**Description of the task:** For the word "happ", find each line in the entries where it occurs and copy that line.

Task data START

-- pv_equiv track=rewrite | github.com/estebandurangov/SO-Final-Project | app/main.py | calculateBestRR
-- ===== SOURCE A (Python) =====
-- def find_min_position(list):
--     min_value = min(list)
--     min_position = list.index(min_value)
--     return min_position
--
-- def calculateBestRR(RR):
--     quantums = [1, 2, 4, 8]
--     response = []
--     turnaround = []
--     wait = []
--     for rr in RR:
--         response.append(rr[0])
--         turnaround.append(rr[1])
--         wait.append(rr[2])
--
--     bests = [find_min_position(response), find_min_position(turnaround), find_min_position(wait)]
--     if (bests.count(0))>=2:
--         best = 0
--     elif (bests.count(1))>=2:
--         best = 1
--     elif (bests.count(2))>=2:
--         best = 2
--     else:
--         best = 3
--
--     return RR[best], quantums[best]
-- ===== SOURCE B (Python) =====
-- def calculateBestRR(RR):
--     quantums = [1, 2, 4, 8]
--     first = RR[0]
--     m0, p0 = first[0], 0
--     m1, p1 = first[1], 0
--     m2, p2 = first[2], 0
--     for i, rr in enumerate(RR):
--         if rr[0] < m0:
--             m0, p0 = rr[0], i
--         if rr[1] < m1:
--             m1, p1 = rr[1], i
--         if rr[2] < m2:
--             m2, p2 = rr[2], i
--     positions = [p0, p1, p2]
--     if positions.count(0) >= 2:
--         best = 0
--     elif positions.count(1) >= 2:
--         best = 1
--     elif positions.count(2) >= 2:
--         best = 2
--     else:
--         best = 3
--     return RR[best], quantums[best]
-- ===== Notes on version B (the rewrite author's own statement) =====
-- stated objective: alternative
-- what changed: Instead of building three column lists and then running min() plus list.index() over each (seven passes over the data), B makes a single pass over enumerate(RR) maintaining a running (min_value, first_position) pair per column, then applies the same majority vote.
import Mathlib
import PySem

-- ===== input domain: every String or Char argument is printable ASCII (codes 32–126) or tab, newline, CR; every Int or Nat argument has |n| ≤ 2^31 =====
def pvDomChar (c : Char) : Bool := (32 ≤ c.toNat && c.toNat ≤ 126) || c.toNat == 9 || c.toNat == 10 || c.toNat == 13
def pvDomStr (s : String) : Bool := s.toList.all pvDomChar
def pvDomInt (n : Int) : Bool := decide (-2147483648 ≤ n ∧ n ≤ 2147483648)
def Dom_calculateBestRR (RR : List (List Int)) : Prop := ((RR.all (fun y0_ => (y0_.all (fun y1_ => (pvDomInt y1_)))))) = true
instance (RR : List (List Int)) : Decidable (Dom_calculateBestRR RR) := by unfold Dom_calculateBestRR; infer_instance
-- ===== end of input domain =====

-- B replaces A's three column lists plus three min()+list.index() scans by one pass over
-- enumerate(RR) keeping a running (min, first position) pair per column; same majority vote.

-- ===== PORT A =====
def pvFindMinPosition (l : List Int) : Option Int :=
  match PySem.List.min? l (fun x => x) with
  | none => none                     -- min([]) raises ValueError
  | some m =>
    match PySem.List.index? l m with
    | none => none
    | some p => some (p : Int)

def pvColsStep (acc : Option (List Int × List Int × List Int)) (rr : List Int) :
    Option (List Int × List Int × List Int) :=
  match acc with
  | none => none
  | some (r, t, w) =>
    match PySem.List.pyGet? rr 0, PySem.List.pyGet? rr 1, PySem.List.pyGet? rr 2 with
    | some a, some b, some c => some (r ++ [a], t ++ [b], w ++ [c])
    | _, _, _ => none               -- rr[j] raises IndexError

def calculateBestRR (RR : List (List Int)) : List Int × Int :=
  (match RR.foldl pvColsStep (some ([], [], [])) with
   | none => none
   | some (response, turnaround, wait) =>
     match pvFindMinPosition response, pvFindMinPosition turnaround, pvFindMinPosition wait with
     | some b0, some b1, some b2 =>
       let bests : List Int := [b0, b1, b2]
       let best : Int :=
         if 2 ≤ PySem.List.count bests 0 then 0
         else if 2 ≤ PySem.List.count bests 1 then 1
         else if 2 ≤ PySem.List.count bests 2 then 2
         else 3
       match PySem.List.pyGet? RR best, PySem.List.pyGet? ([1, 2, 4, 8] : List Int) best with
       | some row, some q => some (row, q)
       | _, _ => none               -- RR[best] raises IndexError
     | _, _, _ => none
   ).getD ([], 0)

-- ===== PORT B =====
def pvScanStep (acc : Option ((Int × Int) × (Int × Int) × (Int × Int))) (p : Int × List Int) :
    Option ((Int × Int) × (Int × Int) × (Int × Int)) :=
  match acc with
  | none => none
  | some (s0, s1, s2) =>
    match PySem.List.pyGet? p.2 0, PySem.List.pyGet? p.2 1, PySem.List.pyGet? p.2 2 with
    | some a, some b, some c =>
      some (if a < s0.1 then (a, p.1) else s0,
            if b < s1.1 then (b, p.1) else s1,
            if c < s2.1 then (c, p.1) else s2)
    | _, _, _ => none               -- rr[j] raises IndexError

def calculateBestRR_alt (RR : List (List Int)) : List Int × Int :=
  (match PySem.List.pyGet? RR 0 with
   | none => none                   -- RR[0] raises IndexError
   | some first =>
     match PySem.List.pyGet? first 0, PySem.List.pyGet? first 1, PySem.List.pyGet? first 2 with
     | some m0, some m1, some m2 =>
       match (PySem.List.enumerate RR 0).foldl pvScanStep
           (some ((m0, (0 : Int)), (m1, (0 : Int)), (m2, (0 : Int)))) with
       | none => none
       | some (s0, s1, s2) =>
         let positions : List Int := [s0.2, s1.2, s2.2]
         let best : Int :=
           if 2 ≤ PySem.List.count positions 0 then 0
           else if 2 ≤ PySem.List.count positions 1 then 1
           else if 2 ≤ PySem.List.count positions 2 then 2
           else 3
         match PySem.List.pyGet? RR best, PySem.List.pyGet? ([1, 2, 4, 8] : List Int) best with
         | some row, some q => some (row, q)
         | _, _ => none
     | _, _, _ => none
   ).getD ([], 0)

-- ===== PRECONDITION & SPEC =====
-- Pre_ is exactly where Python A returns normally: every row has length ≥ 3 (else rr[j] raises
-- IndexError), RR is nonempty (else min([]) raises ValueError), and the majority-voted index is
-- in range (else RR[best] raises IndexError).  pvPos/pvBest state declaratively, via library
-- min / first index, which index the vote selects.
def pvG (k : Nat) (rr : List Int) : Int := rr.getD k 0

def pvPos (l : List Int) : Nat := l.idxOf (l.min?.getD 0)

def pvBest (RR : List (List Int)) : Nat :=
  let ps := [pvPos (RR.map (pvG 0)), pvPos (RR.map (pvG 1)), pvPos (RR.map (pvG 2))]
  if 2 ≤ ps.count 0 then 0 else if 2 ≤ ps.count 1 then 1 else if 2 ≤ ps.count 2 then 2 else 3

def Pre_calculateBestRR (RR : List (List Int)) : Prop :=
  (∀ rr ∈ RR, 3 ≤ rr.length) ∧ RR ≠ [] ∧ pvBest RR < RR.length
instance (RR : List (List Int)) : Decidable (Pre_calculateBestRR RR) := by
  unfold Pre_calculateBestRR; infer_instance

def pvWitness_calculateBestRR : List (List Int) :=
  [[3, 1, 2], [0, 5, 5], [7, 0, 0], [9, 9, 9]]

def Spec_calculateBestRR (RR : List (List Int)) (out : List Int × Int) : Prop := out = calculateBestRR_alt RR
instance (RR : List (List Int)) (out : List Int × Int) : Decidable (Spec_calculateBestRR RR out) := by unfold Spec_calculateBestRR; infer_instance

-- ===== CLAIM (what is proved, stated in full; the proofs are below) =====
def Claim_equal_calculateBestRR : Prop := ∀ (RR : List (List Int)), Dom_calculateBestRR RR → Pre_calculateBestRR RR → Spec_calculateBestRR RR (calculateBestRR RR)

-- ===== LEMMAS AND PROOFS =====

-- the pure per-column scan both fold lemmas are reduced to
def pvScan (s : Int × Int) (i : Int) : List Int → Int × Int
  | [] => s
  | y :: ys => pvScan (if y < s.1 then (y, i) else s) (i + 1) ys

-- characterisation of a (min, first argmin) pair for a list
def pvArgmin (l : List Int) (s : Int × Int) : Prop :=
  (∀ y ∈ l, s.1 ≤ y) ∧
  ∃ q : Nat, s.2 = (q : Int) ∧ l[q]? = some s.1 ∧
    ∀ k < q, ∀ u, l[k]? = some u → s.1 < u

lemma pvGet3 (rr : List Int) (h : 3 ≤ rr.length) :
    PySem.List.pyGet? rr 0 = some (pvG 0 rr) ∧
    PySem.List.pyGet? rr 1 = some (pvG 1 rr) ∧
    PySem.List.pyGet? rr 2 = some (pvG 2 rr) := by
  refine ⟨?_, ?_, ?_⟩
  · rw [show (0 : Int) = ((0 : Nat) : Int) from rfl,
        PySem.List.pyGet?_ofNat rr 0 (by omega)]
    simp [pvG, List.getD_eq_getElem?_getD, List.getElem?_eq_getElem (by omega : 0 < rr.length)]
  · rw [show (1 : Int) = ((1 : Nat) : Int) from rfl,
        PySem.List.pyGet?_ofNat rr 1 (by omega)]
    simp [pvG, List.getD_eq_getElem?_getD, List.getElem?_eq_getElem (by omega : 1 < rr.length)]
  · rw [show (2 : Int) = ((2 : Nat) : Int) from rfl,
        PySem.List.pyGet?_ofNat rr 2 (by omega)]
    simp [pvG, List.getD_eq_getElem?_getD, List.getElem?_eq_getElem (by omega : 2 < rr.length)]

lemma pvColsA (RR : List (List Int)) (h : ∀ rr ∈ RR, 3 ≤ rr.length) (r t w : List Int) :
    RR.foldl pvColsStep (some (r, t, w)) =
      some (r ++ RR.map (pvG 0), t ++ RR.map (pvG 1), w ++ RR.map (pvG 2)) := by
  induction RR generalizing r t w with
  | nil => simp
  | cons rr rest ih =>
    have h3 : 3 ≤ rr.length := h rr (by simp)
    obtain ⟨e0, e1, e2⟩ := pvGet3 rr h3
    simp only [List.foldl_cons, pvColsStep, e0, e1, e2]
    rw [ih (fun x hx => h x (by simp [hx]))]
    simp

lemma pvScanB (RR : List (List Int)) (h : ∀ rr ∈ RR, 3 ≤ rr.length)
    (s0 s1 s2 : Int × Int) (i : Int) :
    (PySem.List.enumerate RR i).foldl pvScanStep (some (s0, s1, s2)) =
      some (pvScan s0 i (RR.map (pvG 0)), pvScan s1 i (RR.map (pvG 1)),
            pvScan s2 i (RR.map (pvG 2))) := by
  induction RR generalizing s0 s1 s2 i with
  | nil => simp [PySem.List.enumerate_nil, pvScan]
  | cons rr rest ih =>
    have h3 : 3 ≤ rr.length := h rr (by simp)
    obtain ⟨e0, e1, e2⟩ := pvGet3 rr h3
    rw [PySem.List.enumerate_cons]
    simp only [List.foldl_cons, pvScanStep, e0, e1, e2]
    rw [ih (fun x hx => h x (by simp [hx]))]
    simp [pvScan]

lemma pvScan_self (x : Int) (p i : Int) (cs : List Int) :
    pvScan (x, p) i (x :: cs) = pvScan (x, p) (i + 1) cs := by
  simp [pvScan]

lemma pvScan_char (cs : List Int) : ∀ (pre : List Int) (v : Int) (p : Nat),
    pvArgmin pre (v, (p : Int)) →
    pvArgmin (pre ++ cs) (pvScan (v, (p : Int)) (pre.length : Int) cs) := by
  induction cs with
  | nil => intro pre v p hP; simpa [pvScan] using hP
  | cons y ys ih =>
    intro pre v p hP
    obtain ⟨hmin, q, hq, hget, hfirst⟩ := hP
    have hpq : q = p := by simpa using hq.symm
    subst hpq
    have hqlt : q < pre.length := (List.getElem?_eq_some_iff.mp hget).1
    have hstep : pvScan (v, (q : Int)) (pre.length : Int) (y :: ys) =
        pvScan (if y < v then (y, (pre.length : Int)) else (v, (q : Int)))
          ((pre.length : Int) + 1) ys := by
      simp [pvScan]
    have hlen : ((pre ++ [y]).length : Int) = (pre.length : Int) + 1 := by simp
    have happ : pre ++ y :: ys = (pre ++ [y]) ++ ys := by simp
    rw [happ, hstep]
    by_cases hy : y < v
    · simp only [hy, if_pos]
      have hP' : pvArgmin (pre ++ [y]) (y, ((pre.length : Nat) : Int)) := by
        refine ⟨?_, pre.length, rfl, ?_, ?_⟩
        · intro z hz
          rcases List.mem_append.mp hz with hz | hz
          · exact le_of_lt (lt_of_lt_of_le hy (hmin z hz))
          · simp at hz; omega
        · simp
        · intro k hk u hu
          have hu' : pre[k]? = some u := by
            rwa [List.getElem?_append_left hk] at hu
          have hmemu : u ∈ pre := List.mem_of_getElem? hu'
          exact lt_of_lt_of_le hy (hmin u hmemu)
      have hr := ih (pre ++ [y]) y pre.length hP'
      rwa [hlen] at hr
    · simp only [hy, if_neg, not_false_iff]
      have hP' : pvArgmin (pre ++ [y]) (v, (q : Int)) := by
        refine ⟨?_, q, rfl, ?_, ?_⟩
        · intro z hz
          rcases List.mem_append.mp hz with hz | hz
          · exact hmin z hz
          · simp at hz; subst hz; omega
        · rw [List.getElem?_append_left hqlt]; exact hget
        · intro k hk u hu
          have hu' : pre[k]? = some u := by
            rwa [List.getElem?_append_left (hk.trans hqlt)] at hu
          exact hfirst k hk u hu'
      have hr := ih (pre ++ [y]) v q hP'
      rwa [hlen] at hr

lemma pvFindMin_of_argmin (l : List Int) (s : Int × Int) (h : pvArgmin l s) :
    pvFindMinPosition l = some s.2 := by
  obtain ⟨hmin, q, hq, hget, hfirst⟩ := h
  have hmem : s.1 ∈ l := List.mem_of_getElem? hget
  have hne : l ≠ [] := by intro e; subst e; simp at hmem
  obtain ⟨m, hm⟩ : ∃ m, PySem.List.min? l (fun x => x) = some m := by
    cases e : PySem.List.min? l (fun x => x) with
    | none => exact absurd ((PySem.List.min?_eq_none_iff l (fun x => x)).mp e) hne
    | some m => exact ⟨m, rfl⟩
  have hmmem : m ∈ l := PySem.List.min?_mem hm
  have hmmin : ∀ y ∈ l, m ≤ y := fun y hy => PySem.List.min?_isMin hm y hy
  have hms : m = s.1 := le_antisymm (hmmin _ hmem) (hmin _ hmmem)
  rw [hms] at hm
  obtain ⟨k, hk⟩ : ∃ k, PySem.List.index? l s.1 = some k := by
    cases e : PySem.List.index? l s.1 with
    | none => exact absurd ((PySem.List.index?_eq_none_iff l s.1).mp e) (by simp [hmem])
    | some k => exact ⟨k, rfl⟩
  obtain ⟨hklt, hkget, hkfirst⟩ := PySem.List.getElem_of_index?_eq_some hk
  have hkq : k = q := by
    by_contra hne'
    rcases Nat.lt_or_ge k q with hlt | hge
    · have hlt' := hfirst k hlt l[k] (List.getElem?_eq_getElem hklt)
      rw [hkget] at hlt'
      exact lt_irrefl _ hlt'
    · have hgt : q < k := by omega
      exact hkfirst q hgt ((List.getElem?_eq_some_iff.mp hget).2)
  rw [hq, ← hkq]
  simp only [pvFindMinPosition, hm, hk]

lemma pvArgmin_head (x : Int) (cs : List Int) :
    pvArgmin (x :: cs) (pvScan (x, (0 : Int)) 1 cs) := by
  have h0 : pvArgmin [x] (x, ((0 : Nat) : Int)) := by
    refine ⟨by simp, 0, rfl, by simp, by omega⟩
  have := pvScan_char cs [x] x 0 h0
  simpa using this

-- ===== VERDICT (by name: the statement is the Claim_ definition above) =====
theorem calculateBestRR_spec : Claim_equal_calculateBestRR := by
  intro RR _ hpre
  unfold Spec_calculateBestRR
  obtain ⟨hrows, hne, -⟩ := hpre
  obtain ⟨first, rest, rfl⟩ : ∃ f r, RR = f :: r := by
    cases RR with
    | nil => exact absurd rfl hne
    | cons f r => exact ⟨f, r, rfl⟩
  have h3 : 3 ≤ first.length := hrows first (by simp)
  obtain ⟨e0, e1, e2⟩ := pvGet3 first h3
  -- the common per-column scan results
  have hA := pvColsA (first :: rest) hrows [] [] []
  have hB := pvScanB (first :: rest) hrows
      (pvG 0 first, 0) (pvG 1 first, 0) (pvG 2 first, 0) 0
  have hcol : ∀ k : Nat, (first :: rest).map (pvG k) = pvG k first :: rest.map (pvG k) := by
    simp
  have hskip : ∀ k : Nat,
      pvScan (pvG k first, (0 : Int)) 0 ((first :: rest).map (pvG k)) =
        pvScan (pvG k first, (0 : Int)) 1 (rest.map (pvG k)) := by
    intro k; rw [hcol k, pvScan_self]; norm_num
  have hfmp : ∀ k : Nat,
      pvFindMinPosition ((first :: rest).map (pvG k)) =
        some (pvScan (pvG k first, (0 : Int)) 1 (rest.map (pvG k))).2 := by
    intro k
    rw [hcol k]
    exact pvFindMin_of_argmin _ _ (pvArgmin_head _ _)
  -- unfold port A
  unfold calculateBestRR
  rw [hA]
  simp only [List.nil_append]
  rw [hfmp 0, hfmp 1, hfmp 2]
  -- unfold port B
  unfold calculateBestRR_alt
  rw [PySem.List.pyGet?_zero_cons]
  simp only [e0, e1, e2]
  rw [hB, hskip 0, hskip 1, hskip 2]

Task data END

**Task answer:**
    have happ : pre ++ y :: ys = (pre ++ [y]) ++ ys := by simp
    rw [happ, hstep]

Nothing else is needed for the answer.